The New York Times loves to tell stories of people who got off the “work-spend treadmill” by selling off all but about 100 personal items and moving into a 400-square-foot studio apartment in Portland. Even the Wall Street Journal has jumped on board by telling the heartwarming story of someone who bought and remodeled a small bungalow in Portland.

Actually, they didn’t exactly remodel it. Instead, they tore it down and built this 7,600-square-foot house complete with a wine cellar, sauna, and lap pool. But the good news is that the owners feel the home is too ostentatious, so they are selling it and plan to buy a smaller house in Portland. And a house in Hawaii. They are also keeping their condo in San Francisco.

It is good to know that the Antiplanner is not the only one who is skeptical of conspicuous minimalist consumption.

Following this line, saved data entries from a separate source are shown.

-- pv_equiv track=rewrite | github.com/hhhrrrttt222111/CodeChef | MORE CODING PLATFORMS/Codeforces/Paint The Array/paintTheArray.py | checkArrayTwo
-- ===== SOURCE A (Python) =====
-- def gcd(a, b):
--     if a == 0:
--         return b
--     return gcd(b%a, a)
--
-- def containMult(g, a):
--     dup = False
--     for i in a:
--         if i % g == 0:
--             dup = True
--             break
--     if dup:
--         return 0
--     else:
--         return g
--
-- def checkArrayTwo(g, b, a):
--     g = b[0]
--     for i in b[1:]:
--         g = gcd(g, i)
--     if g == 1:
--         return 0
--     else:
--         return containMult(g, a)
-- ===== SOURCE B (Python) =====
-- def checkArrayTwo(g, b, a):
--     g = b[0]
--     for i in b[1:]:
--         # iterative Euclid: gcd(g, i) with A's argument convention
--         x, y = g, i
--         while x:
--             x, y = y % x, x
--         g = y
--     if g != 1 and not any(i % g == 0 for i in a):
--         return g
--     return 0
-- ===== Notes on version B (the rewrite author's own statement) =====
-- stated objective: idiomatic
-- what changed: Replaces the recursive Euclidean gcd helper with an inline iterative while-loop and collapses the flag-and-break divisibility scan plus the g==1 branch into one short-circuiting any() expression.
import Mathlib
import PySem

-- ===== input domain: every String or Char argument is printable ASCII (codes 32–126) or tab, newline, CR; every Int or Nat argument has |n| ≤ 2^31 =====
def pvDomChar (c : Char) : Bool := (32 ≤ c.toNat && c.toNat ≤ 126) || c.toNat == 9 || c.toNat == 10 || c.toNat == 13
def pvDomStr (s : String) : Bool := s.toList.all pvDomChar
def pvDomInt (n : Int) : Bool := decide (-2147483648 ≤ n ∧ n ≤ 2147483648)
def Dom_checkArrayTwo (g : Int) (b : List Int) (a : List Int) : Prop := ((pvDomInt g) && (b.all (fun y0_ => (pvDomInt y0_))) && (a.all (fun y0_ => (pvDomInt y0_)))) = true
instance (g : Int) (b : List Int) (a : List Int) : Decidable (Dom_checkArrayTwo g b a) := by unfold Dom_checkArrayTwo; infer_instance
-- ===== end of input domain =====

-- B inlines an iterative Euclid loop and replaces the flag-and-break scan with a short-circuiting any(); return value only, no side effects.

-- termination measure for Euclid's algorithm (cited by both ports' decreasing_by)
theorem pvModNatAbsLt (b a : Int) (h : a ≠ 0) : (PySem.Int.mod b a).natAbs < a.natAbs := by
  rcases lt_trichotomy a 0 with h1 | h1 | h1
  · have h2 := PySem.Int.mod_neg_bounds (a := b) (b := a) h1
    omega
  · exact absurd h1 h
  · have h2 := PySem.Int.mod_nonneg (a := b) (b := a) h1
    have h3 := PySem.Int.mod_lt (a := b) (b := a) h1
    omega

-- ===== PORT A =====
-- def gcd(a, b): if a == 0: return b; return gcd(b%a, a)
def pyGcd (a b : Int) : Int :=
  if h : a = 0 then b else pyGcd (PySem.Int.mod b a) a
termination_by a.natAbs
decreasing_by exact pvModNatAbsLt b a h

-- containMult(g, a): flag-and-break loop, rendered as structural recursion with early 0
def containMult (g : Int) : List Int → Int
  | [] => g
  | i :: rest => if PySem.Int.mod i g = 0 then 0 else containMult g rest

def checkArrayTwo (g : Int) (b : List Int) (a : List Int) : Int :=
  match b with
  | [] => 0   -- unreachable under Pre_ (b[0] raises IndexError in Python)
  | g0 :: rest =>
    let gf := rest.foldl (fun acc i => pyGcd acc i) g0
    if gf = 1 then 0 else containMult gf a

-- ===== PORT B =====
-- while x: x, y = y % x, x; return y   (iterative Euclid; tail recursion on the loop state)
def gcdLoop (x y : Int) : Int :=
  if h : x = 0 then y else gcdLoop (PySem.Int.mod y x) x
termination_by x.natAbs
decreasing_by exact pvModNatAbsLt y x h

def checkArrayTwo_alt (g : Int) (b : List Int) (a : List Int) : Int :=
  match b with
  | [] => 0   -- unreachable under Pre_
  | g0 :: rest =>
    let gf := rest.foldl (fun acc i => gcdLoop acc i) g0
    if gf ≠ 1 ∧ a.any (fun i => PySem.Int.mod i gf == 0) = false then gf else 0

-- ===== PRECONDITION & SPEC =====
-- Pre_ excludes exactly the inputs where Python A raises: empty b (IndexError on b[0]) and
-- all-zero b with non-empty a (the fold yields g = 0 and 'i % 0' raises ZeroDivisionError).
def Pre_checkArrayTwo (g : Int) (b : List Int) (a : List Int) : Prop :=
  b ≠ [] ∧ (a = [] ∨ ∃ x ∈ b, x ≠ 0)
instance (g : Int) (b : List Int) (a : List Int) : Decidable (Pre_checkArrayTwo g b a) := by unfold Pre_checkArrayTwo; infer_instance
def pvWitness_checkArrayTwo : Int × List Int × List Int := (0, [4, 6], [5])

def Spec_checkArrayTwo (g : Int) (b : List Int) (a : List Int) (out : Int) : Prop := out = checkArrayTwo_alt g b a
instance (g : Int) (b : List Int) (a : List Int) (out : Int) : Decidable (Spec_checkArrayTwo g b a out) := by unfold Spec_checkArrayTwo; infer_instance

-- ===== CLAIM (what is proved, stated in full; the proofs are below) =====
def Claim_equal_checkArrayTwo : Prop := ∀ (g : Int) (b : List Int) (a : List Int), Dom_checkArrayTwo g b a → Pre_checkArrayTwo g b a → Spec_checkArrayTwo g b a (checkArrayTwo g b a)

-- ===== LEMMAS AND PROOFS =====
theorem gcdLoop_eq_pyGcd (a b : Int) : gcdLoop a b = pyGcd a b := by
  unfold gcdLoop pyGcd
  split
  · rfl
  · exact gcdLoop_eq_pyGcd _ _
termination_by a.natAbs
decreasing_by exact pvModNatAbsLt b a (by assumption)

theorem foldl_gcd_eq (l : List Int) (g : Int) :
    l.foldl (fun acc i => gcdLoop acc i) g = l.foldl (fun acc i => pyGcd acc i) g := by
  induction l generalizing g with
  | nil => rfl
  | cons x xs ih => simp [List.foldl, gcdLoop_eq_pyGcd, ih]

theorem containMult_eq_any (g : Int) (a : List Int) :
    containMult g a = if a.any (fun i => PySem.Int.mod i g == 0) = false then g else 0 := by
  induction a with
  | nil => rfl
  | cons i rest ih =>
    by_cases h : PySem.Int.mod i g = 0 <;> simp [containMult, h, ih]

-- ===== VERDICT (by name: the statement is the Claim_ definition above) =====
theorem checkArrayTwo_spec : Claim_equal_checkArrayTwo := by
  intro g b a _ _
  unfold Spec_checkArrayTwo checkArrayTwo checkArrayTwo_alt
  cases b with
  | nil => rfl
  | cons g0 rest =>
    simp only [foldl_gcd_eq]
    set gf := rest.foldl (fun acc i => pyGcd acc i) g0 with hgf
    by_cases h1 : gf = 1
    · simp [h1]
    · rw [containMult_eq_any]
      by_cases h2 : (a.any (fun i => PySem.Int.mod i gf == 0)) = false <;> simp [h1, h2]
-- pv_equiv track=rewrite | github.com/deeplook/dirplot | src/dirplot/__main__.py | _inject_legend_default
-- ===== SOURCE A (Python) =====
-- def _inject_legend_default(argv: list[str]) -> list[str]:
--     """If ``--legend`` appears without a following integer, insert ``20``.
--
--     This lets users write ``--legend`` as a bare flag (meaning "use the
--     default of 20 entries") while also allowing ``--legend 10`` for a
--     custom limit.
--     """
--     result: list[str] = []
--     i = 0
--     while i < len(argv):
--         arg = argv[i]
--         if arg == "--legend":
--             result.append(arg)
--             next_arg = argv[i + 1] if i + 1 < len(argv) else ""
--             try:
--                 int(next_arg)
--                 result.append(next_arg)
--                 i += 2
--             except ValueError:
--                 result.append("20")
--                 i += 1
--         else:
--             result.append(arg)
--             i += 1
--     return result
-- ===== SOURCE B (Python) =====
-- def _inject_legend_default(argv: list[str]) -> list[str]:
--     """Pending-flag pass: after emitting --legend, the next arg is taken as
--     its count if int-like, else '20' is inserted and the arg is reprocessed."""
--     result: list[str] = []
--     pending = False
--     for arg in argv:
--         if pending:
--             pending = False
--             try:
--                 int(arg)
--                 result.append(arg)
--                 continue
--             except ValueError:
--                 result.append("20")
--         result.append(arg)
--         if arg == "--legend":
--             pending = True
--     if pending:
--         result.append("20")
--     return result
-- ===== Notes on version B (the rewrite author's own statement) =====
-- stated objective: simpler
-- what changed: Replaces the index-with-lookahead while loop (peeking at argv[i+1] and advancing by 1 or 2) with a single for-loop over argv carrying a boolean 'pending' flag, resolving a bare --legend at the next element or after the loop.
import Mathlib
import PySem

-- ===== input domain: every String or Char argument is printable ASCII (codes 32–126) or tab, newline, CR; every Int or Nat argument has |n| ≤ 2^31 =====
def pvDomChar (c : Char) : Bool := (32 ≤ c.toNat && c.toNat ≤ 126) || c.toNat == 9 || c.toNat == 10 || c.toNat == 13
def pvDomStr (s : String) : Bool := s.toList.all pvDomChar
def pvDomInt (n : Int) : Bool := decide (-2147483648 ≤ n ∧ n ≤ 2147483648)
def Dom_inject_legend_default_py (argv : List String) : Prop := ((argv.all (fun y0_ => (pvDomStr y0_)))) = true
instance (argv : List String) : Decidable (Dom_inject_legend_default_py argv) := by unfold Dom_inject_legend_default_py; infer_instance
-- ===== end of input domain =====

-- B replaces A's index-with-lookahead while loop by a single for-loop with a boolean 'pending' flag (simpler decomposition, same cost).

-- ===== PORT A =====
-- while-loop over index i with lookahead argv[i+1]; ported as recursion on the remaining suffix
def injectA (acc : List String) (rest : List String) : List String :=
  match rest with
  | [] => acc
  | arg :: rest' =>
    if arg == "--legend" then
      let next_arg := match rest' with | [] => "" | n :: _ => n
      match PySem.Int.ofStr? next_arg with
      | some _ => injectA (acc ++ [arg, next_arg]) rest'.tail    -- i += 2
      | none   => injectA (acc ++ [arg, "20"]) rest'             -- ValueError: i += 1
    else injectA (acc ++ [arg]) rest'
termination_by rest.length
decreasing_by
  · cases rest' <;> simp
  · simp
  · simp

def inject_legend_default_py (argv : List String) : List String := injectA [] argv

-- ===== PORT B =====
-- for-loop over argv with a boolean 'pending' flag, trailing flag resolved after the loop
def injectB (acc : List String) (pending : Bool) (rest : List String) : List String :=
  match rest with
  | [] => if pending then acc ++ ["20"] else acc
  | arg :: rest' =>
    if pending then
      match PySem.Int.ofStr? arg with
      | some _ => injectB (acc ++ [arg]) false rest'
      | none   => injectB (acc ++ ["20", arg]) (arg == "--legend") rest'
    else injectB (acc ++ [arg]) (arg == "--legend") rest'

def inject_legend_default_py_alt (argv : List String) : List String := injectB [] false argv

-- ===== PRECONDITION & SPEC =====
def Spec_inject_legend_default_py (argv : List String) (out : List String) : Prop := out = inject_legend_default_py_alt argv
instance (argv : List String) (out : List String) : Decidable (Spec_inject_legend_default_py argv out) := by unfold Spec_inject_legend_default_py; infer_instance

-- ===== CLAIM (what is proved, stated in full; the proofs are below) =====
def Claim_equal_inject_legend_default_py : Prop := ∀ (argv : List String), Dom_inject_legend_default_py argv → Spec_inject_legend_default_py argv (inject_legend_default_py argv)

-- ===== LEMMAS AND PROOFS =====

-- A's continuation right after it has emitted "--legend": lookahead resolved against the list l
def afterLegend (acc : List String) (l : List String) : List String :=
  match l with
  | [] => acc ++ ["20"]
  | n :: rest =>
    match PySem.Int.ofStr? n with
    | some _ => injectA (acc ++ [n]) rest
    | none   => injectA (acc ++ ["20"]) (n :: rest)

lemma inject_both (l : List String) :
    (∀ acc, injectA acc l = injectB acc false l) ∧
    (∀ acc, afterLegend acc l = injectB acc true l) := by
  induction l with
  | nil => constructor <;> intro acc <;> simp [injectA, injectB, afterLegend]
  | cons a rest ih =>
    have h1 : ∀ acc, injectA acc (a :: rest) = injectB acc false (a :: rest) := by
      intro acc
      by_cases ha : a = "--legend"
      · subst ha
        rw [injectA.eq_def, injectB]
        simp only [beq_self_eq_true, if_pos, Bool.false_eq_true, if_false]
        rw [← ih.2 (acc ++ ["--legend"])]
        cases rest with
        | nil =>
          have h0 : PySem.Int.ofStr? "" = none := by decide
          simp [afterLegend, h0, injectA.eq_def]
        | cons n rest' =>
          simp only [afterLegend]
          cases PySem.Int.ofStr? n <;> simp
      · rw [injectA.eq_def, injectB]
        have hb : (a == "--legend") = false := by simp [ha]
        simp only [hb, Bool.false_eq_true, if_false]
        exact ih.1 (acc ++ [a])
    refine ⟨h1, ?_⟩
    intro acc
    rw [afterLegend, injectB]
    simp only [if_pos]
    cases h : PySem.Int.ofStr? a with
    | some v => simpa using ih.1 (acc ++ [a])
    | none =>
      rw [h1 (acc ++ ["20"])]
      rw [injectB]
      simp [List.append_assoc]

-- ===== VERDICT (by name: the statement is the Claim_ definition above) =====
theorem inject_legend_default_py_spec : Claim_equal_inject_legend_default_py := by
  intro argv _
  unfold Spec_inject_legend_default_py inject_legend_default_py inject_legend_default_py_alt
  exact (inject_both argv).1 []
-- ===== VERDICT (by name: the statement is the Claim_ definition above) =====
set_option maxRecDepth 8192 in
theorem encode_decode_buttons_spec : Claim_equal_encode_decode_buttons := by
  intro buttons _ hpre
  unfold Spec_encode_decode_buttons encode_decode_buttons encode_decode_buttons_alt
  rw [tableA_eq_tableP]
  have hs : (PySem.List.sorted buttons (fun x => x) false).Nodup :=
    (PySem.List.sorted_perm buttons (fun x => x) false).nodup_iff.2 hpre
  set s := PySem.List.sorted buttons (fun x => x) false with hsdef
  have hV : ((PySem.Dict.size tableP : Int) + 1) = 53 := by decide
  have hfold := foldA_items s PySem.Dict.empty PySem.Dict.empty ((PySem.Dict.size tableP : Int) + 1)
    hs (by rw [hV]; omega) (fun b _ => by simp [pysem]) (fun p _ => by simp [pysem])
  -- the strictly increasing order of the sorted non-letters
  have hslt : s.Pairwise (· < ·) := by
    have hle : s.Pairwise (fun a b => a ≤ b) := PySem.List.sorted_pairwise buttons (fun x => x)
    exact (List.Pairwise.and hle hs).imp (fun ⟨h1, h2⟩ => lt_of_le_of_ne h1 h2)
  set others := s.filter (fun b => !(tableP.contains b)) with hodef
  have holt : others.Pairwise (· < ·) := hslt.filter _
  -- the two per-element code formulas agree
  have hmapeq : s.map (fun b => (b, codeB buttons b))
      = codeL s ((PySem.Dict.size tableP : Int) + 1) := by
    rw [codeL_eq_map s _ hs]
    apply List.map_congr_left
    intro b hb
    by_cases h : isLetterB b
    · rw [contains_eq_isLetterB, if_pos h]
      unfold codeB
      rw [if_pos h, getD_eq_ordCode h]
    · rw [contains_eq_isLetterB, if_neg (by simp [h])]
      unfold codeB
      rw [if_neg (by simp [h]), hV]
      have hbo : b ∈ others := by
        rw [hodef]
        simp [List.mem_filter, hb, contains_eq_isLetterB, h]
      rw [← hodef, idxOf_eq_length_filter_lt others holt b hbo]
      -- count the same set of strings on both sides
      have hcnt : others.filter (fun x => decide (x < b))
          = s.filter (fun x => !(isLetterB x) && decide (x < b)) := by
        rw [hodef, List.filter_filter]
        apply List.filter_congr
        intro x _
        rw [contains_eq_isLetterB, Bool.and_comm]
      have hperm : (buttons.filter (fun x => !(isLetterB x) && decide (x < b))).length
          = (s.filter (fun x => !(isLetterB x) && decide (x < b))).length :=
        ((PySem.List.sorted_perm buttons (fun x => x) false).filter _).length_eq.symm
      rw [hcnt, hperm]
  -- B's enc items
  have henckeys : ((s.map (fun b => (b, codeB buttons b))).map Prod.fst) = s := by
    simp [Function.comp_def]
  have henc := items_ofList_of_nodup (s.map (fun b => (b, codeB buttons b)))
    (by rw [henckeys]; exact hs)
  -- B's dec items: keys are the codes, which are nodup
  have hdeckeys : ((s.map (fun b => (codeB buttons b, b))).map Prod.fst)
      = (codeL s ((PySem.Dict.size tableP : Int) + 1)).map Prod.snd := by
    rw [← hmapeq]; simp [Function.comp_def]
  have hdec := items_ofList_of_nodup (s.map (fun b => (codeB buttons b, b)))
    (by rw [hdeckeys]; exact codeL_snd_nodup s _ hs (by rw [hV]; omega))
  have hswap : s.map (fun b => (codeB buttons b, b))
      = (codeL s ((PySem.Dict.size tableP : Int) + 1)).map (fun p => (p.2, p.1)) := by
    rw [← hmapeq]; simp [Function.comp_def]
  simp only []
  rw [hfold.1, hfold.2, henc, hmapeq, hdec, hswap]
  simp [pysem]
  exact ⟨rfl, rfl⟩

Is Portland’s Plan Working?

A new census of downtown Portland employers reveals that, for the first time since the annual census began in 2001, the number of downtown workers taking transit to work exceeded the number driving in 2009. This isn’t because the number taking transit to work increased — it declined by 6 percent — but because the number biking and walking to work grew by 170 percent.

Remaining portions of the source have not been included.